Stored data:

┄┄┄┄┄┄┄┄┄┄

-- pv_equiv track=rewrite | github.com/TPIOS/LeetCode-cn-solutions | 1846.py | maximumElementAfterDecrementingAndRearranging
-- ===== SOURCE A (Python) =====
-- def maximumElementAfterDecrementingAndRearranging(arr):
--     n = len(arr)
--     arr.sort()
--     start = arr[0]
--     if start != 1:
--         start = 1
--         arr[0] = 1
--     for idx in range(1,n):
--         if arr[idx] - start > 1:
--             start = start + 1
--             arr[idx] = start
--         else:
--             start = arr[idx]
--     return arr[-1]
-- ===== SOURCE B (Python) =====
-- def maximumElementAfterDecrementingAndRearranging(arr):
--     s = sorted(arr)
--     n = len(s)
--     return min([n] + [v + n - 2 - i for i, v in enumerate(s[1:])])
-- ===== Notes on version B (the rewrite author's own statement) =====
-- stated objective: alternative
-- what changed: A runs a greedy dependent pass over the sorted array, mutating each slot from the previous one and reading the last slot; B uses the closed form min(n, min over tail positions of s[i] + (n-1-i)) -- an order-independent minimum over position-shifted values with no accumulator chain and no mutation.
import Mathlib
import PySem

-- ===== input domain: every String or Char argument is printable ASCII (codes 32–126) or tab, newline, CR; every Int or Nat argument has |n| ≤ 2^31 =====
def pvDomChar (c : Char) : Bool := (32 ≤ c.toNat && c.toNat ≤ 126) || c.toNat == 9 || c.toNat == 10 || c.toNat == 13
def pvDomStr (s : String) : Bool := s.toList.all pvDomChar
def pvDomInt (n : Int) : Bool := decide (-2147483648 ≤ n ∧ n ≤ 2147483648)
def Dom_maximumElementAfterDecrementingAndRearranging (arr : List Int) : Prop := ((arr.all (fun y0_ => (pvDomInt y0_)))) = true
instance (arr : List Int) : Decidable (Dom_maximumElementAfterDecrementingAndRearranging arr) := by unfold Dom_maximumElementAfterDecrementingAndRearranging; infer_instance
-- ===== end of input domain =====

-- B replaces A's greedy mutating pass over the sorted array by the closed form
-- min([n] + [s[i] + n-1-i for i in the tail]) (objective: alternative). Equivalence is about
-- the RETURN value only: A sorts and mutates its argument in place, B does not.

-- ===== PORT A =====
-- step of A's for-loop: state = (arr, start); arr[idx] read, possibly overwritten
def pvStepA (st : List Int × Int) (idx : Int) : List Int × Int :=
  match PySem.List.pyGet? st.1 idx with
  | none => st  -- unreachable: idx is always in range in A's loop
  | some v =>
    if v - st.2 > 1 then (st.1.set idx.toNat (st.2 + 1), st.2 + 1)
    else (st.1, v)

def maximumElementAfterDecrementingAndRearranging (arr : List Int) : Int :=
  let n : Int := arr.length
  let a0 := PySem.List.sorted arr (fun x => x) false
  match PySem.List.pyGet? a0 0 with
  | none => 0  -- the initial element read raises IndexError on the empty list; excluded by Pre_
  | some s0 =>
    let st1 : List Int × Int := if s0 ≠ 1 then (a0.set 0 1, 1) else (a0, s0)
    let stF := (PySem.List.pyRange 1 n 1).foldl pvStepA st1
    (PySem.List.pyGet? stF.1 (-1)).getD 0

-- ===== PORT B =====
def maximumElementAfterDecrementingAndRearranging_alt (arr : List Int) : Int :=
  let s := PySem.List.sorted arr (fun x => x) false
  let n : Int := s.length
  (PySem.List.min?
    (n :: (PySem.List.enumerate (PySem.List.slice s (some 1) none) 0).map
      (fun p => p.2 + n - 2 - p.1))
    (fun x => x)).getD 0

-- ===== PRECONDITION & SPEC =====
-- Pre_ excludes only the empty list, on which A's initial element read raises IndexError.
def Pre_maximumElementAfterDecrementingAndRearranging (arr : List Int) : Prop := arr ≠ []
instance (arr : List Int) : Decidable (Pre_maximumElementAfterDecrementingAndRearranging arr) := by unfold Pre_maximumElementAfterDecrementingAndRearranging; infer_instance
def pvWitness_maximumElementAfterDecrementingAndRearranging : List Int := [2, 5, 1]
def Spec_maximumElementAfterDecrementingAndRearranging (arr : List Int) (out : Int) : Prop := out = maximumElementAfterDecrementingAndRearranging_alt arr
instance (arr : List Int) (out : Int) : Decidable (Spec_maximumElementAfterDecrementingAndRearranging arr out) := by unfold Spec_maximumElementAfterDecrementingAndRearranging; infer_instance

-- ===== CLAIM (what is proved, stated in full; the proofs are below) =====
def Claim_equal_maximumElementAfterDecrementingAndRearranging : Prop := ∀ (arr : List Int), Dom_maximumElementAfterDecrementingAndRearranging arr → Pre_maximumElementAfterDecrementingAndRearranging arr → Spec_maximumElementAfterDecrementingAndRearranging arr (maximumElementAfterDecrementingAndRearranging arr)

-- ===== LEMMAS AND PROOFS =====

-- Invariant of A's loop, for indices i..len-1: a agrees with l from i on, and a[i-1] = start.
-- Conclusion: the final array's last element equals the final start, and the final start is
-- the min-fold 'ans := min (ans+1) v' over (l.drop i) started at start.
lemma pvLoopA (l : List Int) (i : Nat) (a : List Int) (start : Int)
    (hlen : a.length = l.length) (hi : 1 ≤ i) (hle : i ≤ l.length)
    (hrest : ∀ j, i ≤ j → j < l.length → a[j]? = l[j]?)
    (hprev : a[i-1]? = some start) :
    PySem.List.pyGet? ((PySem.List.pyRange i l.length 1).foldl pvStepA (a, start)).1 (-1)
      = some ((PySem.List.pyRange i l.length 1).foldl pvStepA (a, start)).2 ∧
    ((PySem.List.pyRange i l.length 1).foldl pvStepA (a, start)).2
      = (l.drop i).foldl (fun ans v => min (ans + 1) v) start := by
  by_cases hlt : i < l.length
  · have hcons : PySem.List.pyRange (i : Int) (l.length : Int) 1
        = (i : Int) :: PySem.List.pyRange ((i : Int) + 1) (l.length : Int) 1 :=
      PySem.List.pyRange_one_cons (by exact_mod_cast hlt)
    have hli : l[i]? = some l[i] := List.getElem?_eq_getElem hlt
    have hget : PySem.List.pyGet? a (i : Int) = some l[i] := by
      rw [PySem.List.pyGet?_natCast, hrest i le_rfl hlt, hli]
    have hdrop : l.drop i = l[i] :: l.drop (i + 1) := List.drop_eq_getElem_cons hlt
    have hstep : pvStepA (a, start) (i : Int)
        = if l[i] - start > 1 then (a.set i (start + 1), start + 1) else (a, l[i]) := by
      simp [pvStepA, hget]
    have hcast : ((i : Int) + 1) = ((i + 1 : Nat) : Int) := by push_cast; ring
    rw [hcons]
    simp only [List.foldl_cons, hstep, hcast, hdrop]
    by_cases hbr : l[i] - start > 1
    · rw [if_pos hbr]
      have hmin : min (start + 1) l[i] = start + 1 := by omega
      have := pvLoopA l (i + 1) (a.set i (start + 1)) (start + 1)
        (by simp [hlen]) (by omega) hlt
        (fun j hj hjl => by
          rw [List.getElem?_set_ne (by omega), hrest j (by omega) hjl])
        (by simp only [Nat.add_sub_cancel]
            rw [List.getElem?_set_self (by omega)])
      simpa [hmin] using this
    · rw [if_neg hbr]
      have hmin : min (start + 1) l[i] = l[i] := by omega
      have := pvLoopA l (i + 1) a l[i] hlen (by omega) hlt
        (fun j hj hjl => hrest j (by omega) hjl)
        (by simpa using hrest i le_rfl hlt |>.trans hli)
      simpa [hmin] using this
  · have hieq : i = l.length := le_antisymm hle (le_of_not_gt hlt)
    have hnil : PySem.List.pyRange (i : Int) (l.length : Int) 1 = [] :=
      PySem.List.pyRange_one_eq_nil (by exact_mod_cast le_of_not_gt hlt)
    rw [hnil]
    simp only [List.foldl_nil]
    constructor
    · rw [PySem.List.pyGet?_neg_one, List.getLast?_eq_getElem?, hlen, ← hieq]
      exact hprev
    · rw [hieq, List.drop_length, List.foldl_nil]
termination_by l.length - i

-- B's closed form equals the min-fold: folding min over the position-shifted enumerated
-- values, started at a + |t|, is the chain 'ans := min (ans+1) v' over t started at a.
lemma pvClosedForm (t : List Int) (s a : Int) :
    ((PySem.List.enumerate t s).map (fun p => p.2 + (s + (t.length : Int) - 1 - p.1))).foldl
        min (a + (t.length : Int))
      = t.foldl (fun ans v => min (ans + 1) v) a := by
  induction t generalizing s a with
  | nil => simp [PySem.List.enumerate_nil]
  | cons v t ih =>
    rw [PySem.List.enumerate_cons]
    simp only [List.map_cons, List.foldl_cons, List.length_cons]
    have h1 : min (a + ((t.length + 1 : Nat) : Int)) (v + (s + ((t.length + 1 : Nat) : Int) - 1 - s))
        = min (a + 1) v + (t.length : Int) := by push_cast; omega
    have h2 : (fun (p : Int × Int) => p.2 + (s + ((t.length + 1 : Nat) : Int) - 1 - p.1))
        = (fun p => p.2 + ((s + 1) + (t.length : Int) - 1 - p.1)) := by
      funext p; push_cast; ring
    rw [h1, h2, ih (s + 1) (min (a + 1) v)]

-- ===== VERDICT (by name: the statement is the Claim_ definition above) =====
theorem maximumElementAfterDecrementingAndRearranging_spec : Claim_equal_maximumElementAfterDecrementingAndRearranging := by
  intro arr _ hpre
  unfold Spec_maximumElementAfterDecrementingAndRearranging
  unfold maximumElementAfterDecrementingAndRearranging maximumElementAfterDecrementingAndRearranging_alt
  set l := PySem.List.sorted arr (fun x => x) false with hl
  have hne : l ≠ [] := by rw [hl, Ne, PySem.List.sorted_eq_nil_iff]; exact hpre
  have hlen0 : 0 < l.length := List.length_pos_iff.mpr hne
  have harr : (arr.length : Int) = (l.length : Int) := by rw [hl, PySem.List.length_sorted]
  have hget0 : PySem.List.pyGet? l 0 = some (l[0]'hlen0) := by
    rw [PySem.List.pyGet?_zero]; exact List.getElem?_eq_getElem hlen0
  have hone : ((1 : Nat) : Int) = 1 := by norm_num
  -- B's side: closed form = fold over the tail starting at 1
  have hslice : PySem.List.slice l (some 1) none = l.drop 1 := by
    rw [PySem.List.slice_from_one, ← List.drop_one]
  have hlenD : ((l.drop 1).length : Int) = (l.length : Int) - 1 := by
    rw [List.length_drop]; omega
  have hB : (PySem.List.min?
      ((l.length : Int) :: (PySem.List.enumerate (PySem.List.slice l (some 1) none) 0).map
        (fun p => p.2 + (l.length : Int) - 2 - p.1)) (fun x => x)).getD 0
      = (l.drop 1).foldl (fun ans v => min (ans + 1) v) 1 := by
    rw [PySem.List.min?_id_cons, Option.getD_some, hslice]
    have hfun : (fun (p : Int × Int) => p.2 + (l.length : Int) - 2 - p.1)
        = (fun p => p.2 + (0 + ((l.drop 1).length : Int) - 1 - p.1)) := by
      funext p; rw [hlenD]; ring
    have hinit : (l.length : Int) = 1 + ((l.drop 1).length : Int) := by rw [hlenD]; ring
    rw [hfun, hinit, pvClosedForm]
  simp only [harr, hget0, hB]
  by_cases hx1 : l[0]'hlen0 ≠ 1
  · rw [if_pos hx1]
    have H := pvLoopA l 1 (l.set 0 1) 1 (by simp) le_rfl hlen0
      (fun j hj hjl => List.getElem?_set_ne (by omega))
      (by simpa using List.getElem?_set_self hlen0)
    rw [hone] at H
    rw [H.1, Option.getD_some]
    exact H.2
  · rw [if_neg hx1]
    push Not at hx1
    have H := pvLoopA l 1 l (l[0]'hlen0) rfl le_rfl hlen0
      (fun j hj hjl => rfl)
      (by simp)
    rw [hone] at H
    rw [H.1, Option.getD_some, H.2, hx1]
-- pv_equiv track=rewrite | github.com/menatsagar/DSA | Sliding Window/subarray_with_given_sum_sw.py | check_subarray_with_given_sum_and_length
-- ===== SOURCE A (Python) =====
-- def check_subarray_with_given_sum_and_length(arr, k, target):
--
--     n = len(arr)
--     window_sum = 0
--
--     for i in range(k):
--         window_sum += arr[i]
--
--     if window_sum == target:
--         return 1
--
--     for i in range(1, n-k+1):
--
--         window_sum += arr[i+k-1] - arr[i-1]
--
--         if window_sum == target:
--             return 1
--
--     return 0
-- ===== SOURCE B (Python) =====
-- def check_subarray_with_given_sum_and_length(arr, k, target):
--     n = len(arr)
--     prefix = [0]
--     for x in arr:
--         prefix.append(prefix[-1] + x)
--     for i in range(n - k + 1):
--         if prefix[i + k] - prefix[i] == target:
--             return 1
--     return 0
-- ===== Notes on version B (the rewrite author's own statement) =====
-- stated objective: alternative
-- what changed: B precomputes a prefix-sum list once and tests each window as a difference of two prefix sums in a single uniform scan, instead of A's running window sum that is seeded by a separate first loop and then slid with add/subtract updates.
-- outside the precondition, e.g. on check_subarray_with_given_sum_and_length([1, 2], -1, 1): A returns 1, B raises IndexError; on check_subarray_with_given_sum_and_length([1], 2, 0): A raises IndexError, B returns 0
import Mathlib
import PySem

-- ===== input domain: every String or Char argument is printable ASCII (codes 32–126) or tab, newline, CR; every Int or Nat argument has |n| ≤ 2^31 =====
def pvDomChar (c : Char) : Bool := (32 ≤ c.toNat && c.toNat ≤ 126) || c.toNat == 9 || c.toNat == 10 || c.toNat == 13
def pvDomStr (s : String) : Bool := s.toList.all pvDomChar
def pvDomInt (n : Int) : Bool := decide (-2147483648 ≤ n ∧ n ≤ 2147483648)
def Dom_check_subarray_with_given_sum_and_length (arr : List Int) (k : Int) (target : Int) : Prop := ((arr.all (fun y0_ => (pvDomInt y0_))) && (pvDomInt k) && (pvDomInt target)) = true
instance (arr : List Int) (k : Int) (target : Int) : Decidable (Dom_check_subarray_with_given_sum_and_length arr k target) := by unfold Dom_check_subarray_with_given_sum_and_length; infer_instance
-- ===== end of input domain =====

-- B replaces A's slide-and-update running window sum by a prefix-sum list queried per window
-- (alternative decomposition, same O(n) cost); equivalence is claimed on 0 ≤ k ≤ len(arr).

-- ===== PORT A =====
-- A's second for-loop with its early `return 1`, threading the running window_sum.
def pvLoopA (arr : List Int) (k target : Int) : List Int → Int → Int
  | [], _ws => 0
  | i :: rest, ws =>
    let ws2 := ws + PySem.List.pyGetD arr (i + k - 1) 0 - PySem.List.pyGetD arr (i - 1) 0
    if ws2 = target then 1 else pvLoopA arr k target rest ws2

def check_subarray_with_given_sum_and_length (arr : List Int) (k : Int) (target : Int) : Int :=
  let n : Int := arr.length
  let window_sum := (PySem.List.pyRange 0 k 1).foldl (fun s i => s + PySem.List.pyGetD arr i 0) 0
  if window_sum = target then 1
  else pvLoopA arr k target (PySem.List.pyRange 1 (n - k + 1) 1) window_sum

-- ===== PORT B =====
-- B's search loop with its early `return 1`: window i is prefix[i+k] - prefix[i].
def pvLoopB (pfx : List Int) (k target : Int) : List Int → Int
  | [] => 0
  | i :: rest =>
    if PySem.List.pyGetD pfx (i + k) 0 - PySem.List.pyGetD pfx i 0 = target then 1
    else pvLoopB pfx k target rest

def check_subarray_with_given_sum_and_length_alt (arr : List Int) (k : Int) (target : Int) : Int :=
  let n : Int := arr.length
  let pfx := arr.foldl (fun p x => p ++ [PySem.List.pyGetD p (-1) 0 + x]) [0]
  pvLoopB pfx k target (PySem.List.pyRange 0 (n - k + 1) 1)

-- ===== PRECONDITION & SPEC =====
-- Pre_ excludes k > len(arr), where A raises IndexError in its first loop, and k < 0, where
-- A's values arise from accidental negative-index wraparound and B may raise there.
def Pre_check_subarray_with_given_sum_and_length (arr : List Int) (k : Int) (target : Int) : Prop :=
  0 ≤ k ∧ k ≤ (arr.length : Int)
instance (arr : List Int) (k : Int) (target : Int) : Decidable (Pre_check_subarray_with_given_sum_and_length arr k target) := by unfold Pre_check_subarray_with_given_sum_and_length; infer_instance

def pvWitness_check_subarray_with_given_sum_and_length : List Int × Int × Int := ([1, 2, 3], 2, 5)

def Spec_check_subarray_with_given_sum_and_length (arr : List Int) (k : Int) (target : Int) (out : Int) : Prop := out = check_subarray_with_given_sum_and_length_alt arr k target
instance (arr : List Int) (k : Int) (target : Int) (out : Int) : Decidable (Spec_check_subarray_with_given_sum_and_length arr k target out) := by unfold Spec_check_subarray_with_given_sum_and_length; infer_instance

-- ===== CLAIM (what is proved, stated in full; the proofs are below) =====
def Claim_equal_check_subarray_with_given_sum_and_length : Prop := ∀ (arr : List Int) (k : Int) (target : Int), Dom_check_subarray_with_given_sum_and_length arr k target → Pre_check_subarray_with_given_sum_and_length arr k target → Spec_check_subarray_with_given_sum_and_length arr k target (check_subarray_with_given_sum_and_length arr k target)

-- ===== LEMMAS AND PROOFS =====

-- P arr p = sum of the first p elements.
def pvP (arr : List Int) (p : ℕ) : Int := (arr.take p).sum

theorem pvP_succ (arr : List Int) (p : ℕ) (h : p < arr.length) :
    pvP arr (p + 1) = pvP arr p + arr.getD p 0 := by
  unfold pvP
  rw [List.take_succ, List.sum_append, List.getElem?_eq_getElem h]
  simp [List.getD, List.getElem?_eq_getElem h]

-- B's prefix build equals List.scanl (·+·).
theorem pvBuild_eq (l : List Int) : ∀ (q : List Int) (s : Int),
    l.foldl (fun p x => p ++ [PySem.List.pyGetD p (-1) 0 + x]) (q ++ [s])
      = q ++ List.scanl (· + ·) s l := by
  induction l with
  | nil => intro q s; simp [List.scanl]
  | cons x l ih =>
    intro q s
    simp only [List.foldl_cons, List.scanl]
    rw [PySem.List.pyGetD_neg_one_append_singleton]
    have := ih (q ++ [s]) (s + x)
    simpa using this

theorem pvScanl_getD (l : List Int) : ∀ (s : Int) (i : ℕ), i ≤ l.length →
    (List.scanl (· + ·) s l).getD i 0 = s + (l.take i).sum := by
  induction l with
  | nil =>
    intro s i h
    have hi : i = 0 := by simpa using h
    subst hi; simp [List.scanl]
  | cons x l ih =>
    intro s i h
    cases i with
    | zero => simp [List.scanl]
    | succ i =>
      rw [List.scanl_cons, List.getD_cons_succ, ih (s + x) i (by simpa using h)]
      simp [add_assoc]

-- A's first loop sums the first m elements.
theorem pvSumRange (arr : List Int) : ∀ (m : ℕ), m ≤ arr.length → ∀ (c : Int),
    (PySem.List.pyRange 0 (m : Int) 1).foldl (fun s i => s + PySem.List.pyGetD arr i 0) c
      = c + pvP arr m := by
  intro m
  induction m with
  | zero => intro _ c; simp [PySem.List.pyRange_one_eq_nil, pvP]
  | succ m ih =>
    intro h c
    have h1 : ((m : Int) + 1 : Int) = ((m + 1 : ℕ) : Int) := by push_cast; ring
    rw [← h1, PySem.List.pyRange_one_succ_right (by positivity), List.foldl_append,
        ih (by omega) c]
    simp only [List.foldl_cons, List.foldl_nil]
    rw [PySem.List.pyGetD_natCast, pvP_succ arr m (by omega)]
    ring

theorem pvGetD_scanl (arr : List Int) (j : Int) (h0 : 0 ≤ j) (h1 : j ≤ (arr.length : Int)) :
    PySem.List.pyGetD (List.scanl (· + ·) (0 : Int) arr) j 0 = pvP arr j.toNat := by
  rw [show j = ((j.toNat : ℕ) : Int) from (Int.toNat_of_nonneg h0).symm,
      PySem.List.pyGetD_natCast, pvScanl_getD arr 0 j.toNat (by omega)]
  rw [zero_add]
  simp only [pvP, Int.toNat_natCast]

-- the main loop correspondence, by induction on the remaining range length
theorem pvLoop_eq (arr : List Int) (k target : Int) (hk0 : 0 ≤ k) (hkn : k ≤ (arr.length : Int)) :
    ∀ (d : ℕ) (a : Int), 1 ≤ a → d = (((arr.length : Int) - k + 1) - a).toNat →
    ∀ ws, ws = pvP arr (a - 1 + k).toNat - pvP arr (a - 1).toNat →
    pvLoopA arr k target (PySem.List.pyRange a ((arr.length : Int) - k + 1) 1) ws
      = pvLoopB (List.scanl (· + ·) 0 arr) k target
          (PySem.List.pyRange a ((arr.length : Int) - k + 1) 1) := by
  intro d
  induction d with
  | zero =>
    intro a _ hd ws _
    rw [PySem.List.pyRange_one_eq_nil (by omega)]
    simp [pvLoopA, pvLoopB]
  | succ d ih =>
    intro a ha hd ws hws
    by_cases hlt : a < (arr.length : Int) - k + 1
    · rw [PySem.List.pyRange_one_cons hlt]
      simp only [pvLoopA, pvLoopB]
      have hbound : a + k ≤ (arr.length : Int) := by omega
      -- the updated running sum is the window sum at a
      have hstep : ws + PySem.List.pyGetD arr (a + k - 1) 0 - PySem.List.pyGetD arr (a - 1) 0
          = pvP arr (a + k).toNat - pvP arr a.toNat := by
        rw [show a + k - 1 = (((a + k - 1).toNat : ℕ) : Int) from (Int.toNat_of_nonneg (by omega)).symm,
            show a - 1 = (((a - 1).toNat : ℕ) : Int) from (Int.toNat_of_nonneg (by omega)).symm,
            PySem.List.pyGetD_natCast, PySem.List.pyGetD_natCast]
        have e1 : pvP arr (a + k).toNat = pvP arr ((a + k - 1).toNat) + arr.getD (a + k - 1).toNat 0 := by
          rw [show (a + k).toNat = (a + k - 1).toNat + 1 by omega]
          exact pvP_succ arr _ (by omega)
        have e2 : pvP arr a.toNat = pvP arr ((a - 1).toNat) + arr.getD (a - 1).toNat 0 := by
          rw [show a.toNat = (a - 1).toNat + 1 by omega]
          exact pvP_succ arr _ (by omega)
        have e3 : (a - 1 + k).toNat = (a + k - 1).toNat := by omega
        rw [hws, e3, e1, e2]; ring
      have hB1 : PySem.List.pyGetD (List.scanl (· + ·) (0 : Int) arr) (a + k) 0
          = pvP arr (a + k).toNat := pvGetD_scanl arr (a + k) (by omega) hbound
      have hB2 : PySem.List.pyGetD (List.scanl (· + ·) (0 : Int) arr) a 0
          = pvP arr a.toNat := pvGetD_scanl arr a (by omega) (by omega)
      rw [hstep, hB1, hB2]
      split_ifs with hhit
      · rfl
      · exact ih (a + 1) (by omega) (by omega) (pvP arr (a + k).toNat - pvP arr a.toNat)
          (by rw [show a + 1 - 1 + k = a + k by ring, show a + 1 - 1 = a by ring])
    · rw [PySem.List.pyRange_one_eq_nil (by omega)]
      simp [pvLoopA, pvLoopB]

-- ===== VERDICT (by name: the statement is the Claim_ definition above) =====
theorem check_subarray_with_given_sum_and_length_spec : Claim_equal_check_subarray_with_given_sum_and_length := by
  intro arr k target _hdom hpre
  obtain ⟨hk0, hkn⟩ := hpre
  unfold Spec_check_subarray_with_given_sum_and_length
  unfold check_subarray_with_given_sum_and_length check_subarray_with_given_sum_and_length_alt
  simp only []
  -- the prefix list is scanl
  have hpfx : arr.foldl (fun p x => p ++ [PySem.List.pyGetD p (-1) 0 + x]) [0]
      = List.scanl (· + ·) (0 : Int) arr := by
    have := pvBuild_eq arr [] 0
    simpa using this
  -- the first window sum
  have hws : (PySem.List.pyRange 0 k 1).foldl (fun s i => s + PySem.List.pyGetD arr i 0) 0
      = pvP arr k.toNat := by
    rw [show k = ((k.toNat : ℕ) : Int) from (Int.toNat_of_nonneg hk0).symm,
        pvSumRange arr k.toNat (by omega) 0]
    rw [zero_add]
    congr 1
  rw [hpfx, hws]
  -- split off the first element of B's range
  rw [PySem.List.pyRange_one_cons (show (0:Int) < (arr.length : Int) - k + 1 by omega)]
  simp only [pvLoopB, zero_add]
  rw [pvGetD_scanl arr k hk0 hkn,
      pvGetD_scanl arr 0 le_rfl (by positivity)]
  have hP0 : pvP arr (0 : Int).toNat = 0 := by simp [pvP]
  rw [hP0, sub_zero]
  split_ifs with h
  · rfl
  · refine pvLoop_eq arr k target hk0 hkn _ 1 le_rfl rfl _ ?_
    rw [show (1:Int) - 1 + k = k by ring, show ((1:Int) - 1).toNat = 0 by omega]
    simp [pvP]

┄┄┄┄┄┄┄┄┄┄

◆ Task objective: Your answer should consist of the lines from the line with "simp only [List.foldl_cons, hstep, hcast, hdrop]" to the line with "hle (le_of_not_gt hlt)" above, repeated exactly, both ends included.

◆ Solution:
    simp only [List.foldl_cons, hstep, hcast, hdrop]
    by_cases hbr : l[i] - start > 1
    · rw [if_pos hbr]
      have hmin : min (start + 1) l[i] = start + 1 := by omega
      have := pvLoopA l (i + 1) (a.set i (start + 1)) (start + 1)
        (by simp [hlen]) (by omega) hlt
        (fun j hj hjl => by
          rw [List.getElem?_set_ne (by omega), hrest j (by omega) hjl])
        (by simp only [Nat.add_sub_cancel]
            rw [List.getElem?_set_self (by omega)])
      simpa [hmin] using this
    · rw [if_neg hbr]
      have hmin : min (start + 1) l[i] = l[i] := by omega
      have := pvLoopA l (i + 1) a l[i] hlen (by omega) hlt
        (fun j hj hjl => hrest j (by omega) hjl)
        (by simpa using hrest i le_rfl hlt |>.trans hli)
      simpa [hmin] using this
  · have hieq : i = l.length := le_antisymm hle (le_of_not_gt hlt)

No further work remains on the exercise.